Anyone know where I can find 1/24th scale figurines,found a few on E-bay but no companies to buy from.


----------



## gunn

sometimes its right here. google responds to certian words and puts up adds just below the quick reply area. like the word figures triggered 2 responces i see here just below the quick reply area.
ive seen alot of 1/24 figures on e bay along with garage tools also check some of our sponcers to the right of this page. seems like i saw a 10 pack of tools in one of them.
also try our flea market over by the airport bucwheat.
couple weeks ago i was at hobby lobby in the model section and thay had 3 boxes of car trailers all metal.:wave:


----------



## bucwheat

Yea ,I hit the flea market every weekend,you are right about the wording on Ebay.


----------



## djnick66

What kinds of figures? Preiser has some in kit form (G scale RR) and also pre finished. You find a lot of the "Homies" and "Fast Girls" figures for cars, usually pre finished.
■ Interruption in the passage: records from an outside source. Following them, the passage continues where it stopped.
-- pv_equiv track=rewrite | github.com/fareedasaad2710/optimization | simple_robot_coverage.py | divide_cells_equally
-- ===== SOURCE A (Python) =====
-- def divide_cells_equally(total_cells, num_robots):
--     cells_per_robot = total_cells // num_robots
--     remainder = total_cells % num_robots
--
--     assignments = []
--     start_idx = 0
--
--     for robot in range(num_robots):
--         # Some robots get one extra cell if there's a remainder
--         robot_cell_count = cells_per_robot + (1 if robot < remainder else 0)
--         end_idx = start_idx + robot_cell_count
--
--         # Create assignment for this robot
--         robot_assignment = [0] * num_robots
--         robot_assignment[robot] = 1
--
--         # Assign cells to this robot
--         for cell_idx in range(start_idx, end_idx):
--             if cell_idx < total_cells:
--                 assignments.append(robot_assignment.copy())
--
--         start_idx = end_idx
--
--     return assignments
-- ===== SOURCE B (Python) =====
-- def divide_cells_equally(total_cells, num_robots):
--     if num_robots <= 0 or total_cells <= 0:
--         return []
--     base = total_cells // num_robots
--     remainder = total_cells % num_robots
--     boundary = remainder * (base + 1)
--
--     def owner(i):
--         if i < boundary:
--             return i // (base + 1)
--         return remainder + (i - boundary) // base
--
--     one_hot = []
--     for r in range(num_robots):
--         row = [0] * num_robots
--         row[r] = 1
--         one_hot.append(row)
--     return [one_hot[owner(i)].copy() for i in range(total_cells)]
-- ===== Notes on version B (the rewrite author's own statement) =====
-- stated objective: alternative
-- what changed: Replaces A's nested robot-then-cell loop carrying a running start index with a single pass over cell indices that computes each cell's owning robot by a closed-form quotient formula and looks up a precomputed one-hot row.
import Mathlib
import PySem

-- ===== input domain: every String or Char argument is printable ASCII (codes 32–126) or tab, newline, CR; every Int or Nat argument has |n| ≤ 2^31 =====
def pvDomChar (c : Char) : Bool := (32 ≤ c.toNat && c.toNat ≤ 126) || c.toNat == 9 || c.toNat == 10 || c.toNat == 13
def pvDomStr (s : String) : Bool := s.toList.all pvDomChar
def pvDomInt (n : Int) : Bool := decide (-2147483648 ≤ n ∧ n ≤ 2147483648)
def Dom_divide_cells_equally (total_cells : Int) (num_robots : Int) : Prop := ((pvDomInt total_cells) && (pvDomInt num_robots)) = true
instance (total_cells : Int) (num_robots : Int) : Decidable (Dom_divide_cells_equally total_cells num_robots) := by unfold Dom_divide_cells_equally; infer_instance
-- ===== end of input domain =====

-- B replaces A's nested robot-then-cell loop (running start index, row copies) by a single
-- cell-indexed pass computing each cell's owning robot with a closed-form formula (alternative decomposition).


-- ===== PORT A =====
-- robot_assignment = [0]*num_robots; robot_assignment[robot] = 1
def pvRowA (num_robots robot : Int) : List Int :=
  PySem.List.pySetD (List.replicate num_robots.toNat (0 : Int)) robot 1

-- the body of A's outer 'for robot in range(num_robots)' loop; state = (assignments, start_idx)
def pvStepA (total_cells num_robots cells_per_robot remainder : Int)
    (st : List (List Int) × Int) (robot : Int) : List (List Int) × Int :=
  let robot_cell_count := cells_per_robot + (if robot < remainder then 1 else 0)
  let end_idx := st.2 + robot_cell_count
  let robot_assignment := pvRowA num_robots robot
  ((PySem.List.pyRange st.2 end_idx 1).foldl
      (fun acc cell_idx => if cell_idx < total_cells then acc ++ [robot_assignment] else acc) st.1,
   end_idx)

def divide_cells_equally (total_cells : Int) (num_robots : Int) : List (List Int) :=
  let cells_per_robot := PySem.Int.floordiv total_cells num_robots
  let remainder := PySem.Int.mod total_cells num_robots
  ((PySem.List.pyRange 0 num_robots 1).foldl
      (pvStepA total_cells num_robots cells_per_robot remainder) ([], 0)).1

-- ===== PORT B =====
def pvOwner (boundary base remainder i : Int) : Int :=
  if i < boundary then PySem.Int.floordiv i (base + 1)
  else remainder + PySem.Int.floordiv (i - boundary) base

-- one_hot built by B's loop: row = [0]*num_robots; row[r] = 1; one_hot.append(row)
def pvOneHot (num_robots : Int) : List (List Int) :=
  (PySem.List.pyRange 0 num_robots 1).foldl
    (fun acc r => acc ++ [PySem.List.pySetD (List.replicate num_robots.toNat (0 : Int)) r 1]) []

def divide_cells_equally_alt (total_cells : Int) (num_robots : Int) : List (List Int) :=
  if num_robots ≤ 0 ∨ total_cells ≤ 0 then []
  else
    let base := PySem.Int.floordiv total_cells num_robots
    let remainder := PySem.Int.mod total_cells num_robots
    let boundary := remainder * (base + 1)
    (PySem.List.pyRange 0 total_cells 1).map (fun i =>
      PySem.List.pyGetD (pvOneHot num_robots) (pvOwner boundary base remainder i) [])

-- ===== PRECONDITION & SPEC =====
-- Pre_ excludes only num_robots = 0, where Python A raises ZeroDivisionError.
def Pre_divide_cells_equally (total_cells : Int) (num_robots : Int) : Prop := num_robots ≠ 0
instance (total_cells : Int) (num_robots : Int) : Decidable (Pre_divide_cells_equally total_cells num_robots) := by unfold Pre_divide_cells_equally; infer_instance
def pvWitness_divide_cells_equally : Int × Int := (7, 3)

def Spec_divide_cells_equally (total_cells : Int) (num_robots : Int) (out : List (List Int)) : Prop := out = divide_cells_equally_alt total_cells num_robots
instance (total_cells : Int) (num_robots : Int) (out : List (List Int)) : Decidable (Spec_divide_cells_equally total_cells num_robots out) := by unfold Spec_divide_cells_equally; infer_instance

-- ===== CLAIM (what is proved, stated in full; the proofs are below) =====
def Claim_equal_divide_cells_equally : Prop := ∀ (total_cells : Int) (num_robots : Int), Dom_divide_cells_equally total_cells num_robots → Pre_divide_cells_equally total_cells num_robots → Spec_divide_cells_equally total_cells num_robots (divide_cells_equally total_cells num_robots)

-- ===== LEMMAS AND PROOFS =====

-- inner cell loop with the guard always true appends one row per index
lemma pv_inner' (t : Int) (row : List Int) :
    ∀ (l : List Int) (acc : List (List Int)), (∀ x ∈ l, x < t) →
      l.foldl (fun acc cell_idx => if cell_idx < t then acc ++ [row] else acc) acc
      = acc ++ l.map (fun _ => row) := by
  intro l
  induction l with
  | nil => intro acc _; simp
  | cons x xs ih =>
    intro acc h
    simp only [List.foldl_cons, List.map_cons, if_pos (h x (by simp))]
    rw [ih _ (fun y hy => h y (by simp [hy]))]
    simp

lemma pv_inner (t a b : Int) (row : List Int) (hb : b ≤ t) (acc : List (List Int)) :
    (PySem.List.pyRange a b 1).foldl
      (fun acc cell_idx => if cell_idx < t then acc ++ [row] else acc) acc
    = acc ++ (PySem.List.pyRange a b 1).map (fun _ => row) := by
  apply pv_inner'
  intro x hx
  have := (PySem.List.mem_pyRange_one.mp hx).2
  omega

-- when every robot in the list has a nonpositive cell count the assignments stay unchanged
lemma pv_nilfold (t n q r : Int)
    (l : List Int) (h : ∀ k ∈ l, q + (if k < r then 1 else 0) ≤ 0) :
    ∀ (acc : List (List Int)) (s : Int),
      ((l.foldl (pvStepA t n q r) (acc, s)).1) = acc := by
  induction l with
  | nil => intro acc s; rfl
  | cons x xs ih =>
    intro acc s
    have hx := h x (by simp)
    simp only [List.foldl_cons, pvStepA]
    rw [PySem.List.pyRange_one_eq_nil (by omega)]
    exact ih (fun k hk => h k (by simp [hk])) acc _

-- one_hot[k] equals A's set-based one-hot row, for 0 ≤ k < n
lemma pv_row (n k : Int) (h0 : 0 ≤ k) (hn : k < n) :
    PySem.List.pyGetD (pvOneHot n) k [] = pvRowA n k := by
  unfold pvOneHot pvRowA
  rw [PySem.List.foldl_append_singleton_eq_map, List.nil_append]
  rw [PySem.List.pyGetD_map_pyRange_of_nonneg _ _ _ _ h0 hn]

-- the closed-form owner is k on [S k, S (k+1)) where S k = k*q + min k r
lemma pv_owner (n q r k i : Int) (hq0 : 0 ≤ q) (hr0 : 0 ≤ r) (hrn : r < n)
    (hk0 : 0 ≤ k) (hkn : k < n)
    (hlo : k * q + min k r ≤ i) (hhi : i < (k + 1) * q + min (k + 1) r) :
    pvOwner (r * (q + 1)) q r i = k := by
  unfold pvOwner
  rcases lt_or_ge k r with hkr | hkr
  · -- k < r : i ∈ [k(q+1), (k+1)(q+1)), inside the boundary
    have hmin1 : min k r = k := by omega
    have hmin2 : min (k + 1) r = k + 1 := by omega
    rw [hmin1] at hlo; rw [hmin2] at hhi
    have hlo' : k * (q + 1) ≤ i := by linarith
    have hhi' : i < (k + 1) * (q + 1) := by linarith
    have hib : i < r * (q + 1) := by
      have : (k + 1) * (q + 1) ≤ r * (q + 1) :=
        mul_le_mul_of_nonneg_right (by omega) (by omega)
      linarith
    rw [if_pos hib]
    exact (PySem.Int.floordiv_eq_iff_of_pos (by omega)).mpr ⟨hlo', hhi'⟩
  · -- r ≤ k : i ∈ [kq + r, (k+1)q + r), past the boundary
    have hmin1 : min k r = r := by omega
    have hmin2 : min (k + 1) r = r := by omega
    rw [hmin1] at hlo; rw [hmin2] at hhi
    have hqpos : 0 < q := by nlinarith
    have hib : ¬ i < r * (q + 1) := by
      have : r * q ≤ k * q := mul_le_mul_of_nonneg_right hkr hq0
      have hrq : r * (q + 1) = r * q + r := by ring
      omega
    rw [if_neg hib]
    have : PySem.Int.floordiv (i - r * (q + 1)) q = k - r := by
      refine (PySem.Int.floordiv_eq_iff_of_pos hqpos).mpr ⟨?_, ?_⟩
      · nlinarith
      · nlinarith
    rw [this]
    omega

-- S k ≤ t for 0 ≤ k ≤ n
lemma pv_S_le (t n q r k : Int) (hq0 : 0 ≤ q) (hr0 : 0 ≤ r)
    (heq : q * n + r = t) (hk0 : 0 ≤ k) (hkn : k ≤ n) :
    k * q + min k r ≤ t := by
  have h1 : 0 ≤ q * (n - k) := mul_nonneg hq0 (by omega)
  have h2 : t - (k * q + min k r) = q * (n - k) + (r - min k r) := by
    rw [← heq]; ring_nf
  omega

-- main invariant: folding A's step over robots k..n-1 from state (acc, S k)
-- appends exactly B's rows for cells S k .. t-1
lemma pv_main (t n q r : Int) (ht : 0 < t) (hn : 0 < n)
    (hq0 : 0 ≤ q) (hr0 : 0 ≤ r) (hrn : r < n) (heq : q * n + r = t) :
    ∀ (m : Nat) (k : Int), n - k = (m : Int) → 0 ≤ k → ∀ (acc : List (List Int)),
      (((PySem.List.pyRange k n 1).foldl (pvStepA t n q r) (acc, k * q + min k r)).1)
      = acc ++ (PySem.List.pyRange (k * q + min k r) t 1).map
          (fun i => PySem.List.pyGetD (pvOneHot n) (pvOwner (r * (q + 1)) q r i) []) := by
  intro m
  induction m with
  | zero =>
    intro k hkm hk0 acc
    have hk : k = n := by omega
    rw [hk]
    rw [PySem.List.pyRange_one_eq_nil (le_refl n)]
    have hmin : min n r = r := by omega
    have hS : n * q + min n r = t := by rw [hmin, ← heq]; ring
    rw [hS, PySem.List.pyRange_one_eq_nil (le_refl t)]
    simp
  | succ m ih =>
    intro k hkm hk0 acc
    have hkn : k < n := by omega
    rw [PySem.List.pyRange_one_cons hkn]
    simp only [List.foldl_cons]
    have hstep : k * q + min k r + (q + (if k < r then 1 else 0))
        = (k + 1) * q + min (k + 1) r := by
      have : (k + 1) * q = k * q + q := by ring
      omega
    have hS1le : (k + 1) * q + min (k + 1) r ≤ t :=
      pv_S_le t n q r (k + 1) hq0 hr0 heq (by omega) (by omega)
    have hSmono : k * q + min k r ≤ (k + 1) * q + min (k + 1) r := by
      have : (k + 1) * q = k * q + q := by ring
      omega
    show (((PySem.List.pyRange (k+1) n 1).foldl (pvStepA t n q r)
        (pvStepA t n q r (acc, k * q + min k r) k)).1) = _
    rw [show pvStepA t n q r (acc, k * q + min k r) k
        = (acc ++ (PySem.List.pyRange (k * q + min k r) ((k + 1) * q + min (k + 1) r) 1).map
            (fun _ => pvRowA n k),
           (k + 1) * q + min (k + 1) r) from ?_]
    · rw [ih (k + 1) (by omega) (by omega)]
      rw [List.append_assoc]
      congr 1
      rw [PySem.List.pyRange_one_append (k * q + min k r) ((k + 1) * q + min (k + 1) r) t
            hSmono hS1le, List.map_append]
      congr 1
      apply List.map_congr_left
      intro i hi
      have hmem := PySem.List.mem_pyRange_one.mp hi
      rw [pv_owner n q r k i hq0 hr0 hrn hk0 hkn hmem.1 hmem.2]
      exact (pv_row n k hk0 hkn).symm
    · unfold pvStepA
      simp only []
      rw [← hstep, pv_inner t _ _ _ (by omega) acc]

-- facts about floordiv/mod for a positive divisor
lemma pv_divmod (t n : Int) (hn : 0 < n) :
    PySem.Int.floordiv t n * n + PySem.Int.mod t n = t ∧
    0 ≤ PySem.Int.mod t n ∧ PySem.Int.mod t n < n := by
  refine ⟨PySem.Int.floordiv_mul_add_mod t n, ?_, ?_⟩
  · rw [PySem.Int.mod_eq_emod_of_pos hn]; exact Int.emod_nonneg t (by omega)
  · rw [PySem.Int.mod_eq_emod_of_pos hn]; exact Int.emod_lt_of_pos t hn

-- ===== VERDICT (by name: the statement is the Claim_ definition above) =====
theorem divide_cells_equally_spec : Claim_equal_divide_cells_equally := by
  unfold Claim_equal_divide_cells_equally
  intro t n _ hpre
  unfold Spec_divide_cells_equally
  unfold Pre_divide_cells_equally at hpre
  rcases lt_trichotomy n 0 with hn | hn | hn
  · -- num_robots < 0: both empty
    unfold divide_cells_equally divide_cells_equally_alt
    rw [PySem.List.pyRange_one_eq_nil (by omega)]
    rw [if_pos (Or.inl (by omega))]
    rfl
  · exact absurd hn hpre
  · obtain ⟨heq, hr0, hrn⟩ := pv_divmod t n hn
    set q := PySem.Int.floordiv t n with hq
    set r := PySem.Int.mod t n with hr
    by_cases ht : t ≤ 0
    · -- total_cells ≤ 0: both empty
      have hq0 : q ≤ 0 := by nlinarith
      unfold divide_cells_equally divide_cells_equally_alt
      rw [if_pos (Or.inr ht)]
      rw [← hq, ← hr]
      apply pv_nilfold
      intro k hk
      have hk0 := (PySem.List.mem_pyRange_one.mp hk).1
      rcases lt_or_eq_of_le ht with ht' | ht'
      · have : q ≤ -1 := by
          by_contra hcon
          push_neg at hcon
          have : 0 ≤ q * n := mul_nonneg (by omega) (by omega)
          omega
        split_ifs <;> omega
      · have h1 : 0 ≤ q := by
          by_contra hc
          push_neg at hc
          have : q * n ≤ (-1) * n := mul_le_mul_of_nonneg_right (by omega) (by omega)
          omega
        have h2 : q ≤ 0 := by
          by_contra hc
          push_neg at hc
          have : 1 * n ≤ q * n := mul_le_mul_of_nonneg_right (by omega) (by omega)
          omega
        have hq' : q = 0 := le_antisymm h2 h1
        have hqn : q * n = 0 := by rw [hq']; ring
        have hr' : r = 0 := by omega
        rw [hq', hr']
        simp; omega
    · -- main case: total_cells > 0, num_robots > 0
      have hq0 : 0 ≤ q := by
        by_contra hc
        push_neg at hc
        have : q * n ≤ (-1) * n := mul_le_mul_of_nonneg_right (by omega) (by omega)
        omega
      unfold divide_cells_equally divide_cells_equally_alt
      rw [if_neg (by push_neg; omega)]
      rw [← hq, ← hr]
      have h0 : (0 : Int) * q + min 0 r = 0 := by omega
      have ht' : 0 < t := by omega
      have := pv_main t n q r ht' hn hq0 hr0 hrn heq n.toNat 0 (by omega) (le_refl 0) []
      rw [h0] at this
      simpa using this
Modellers, a Japanese company has some resin figures for cars. Hasegawa and Fujimi have some race car bunnys and drivers. Tamiya used to do a set of college kids named "Campus Friends" that included a little Vespa scooter. Tamiya also has a set of 1/20 race car pit crew. Jimmy Flintstone and Chimneyville offer a random assortment of figures. In Military stuff you will be after 75mm figures. You could check a place like The Red Lancers in Milton, PA for that. They are excellent to deal with. Tamiya did a few 1/24/25 figures in metal and plastic.


----------



## bucwheat

Thank you sir,I am looking for 1/24th scale,I will check out some of these leads.


----------



## gunn

heres a good link i forgot about. parts for 1:24th scale
www.detailmaster.com


----------



## aeryn43

Fujimi and Tamiya both make sets of 1/24 mechanic figures, I have these ready to populate my Chariot and Space Pod, they should still be available in good model shops...


----------



## bucwheat

I bought 12 figures on E-bay this week for 99 cents but the shipping is $15 ,imagine that,anyway hope I will able to use them in my Dioramas.


----------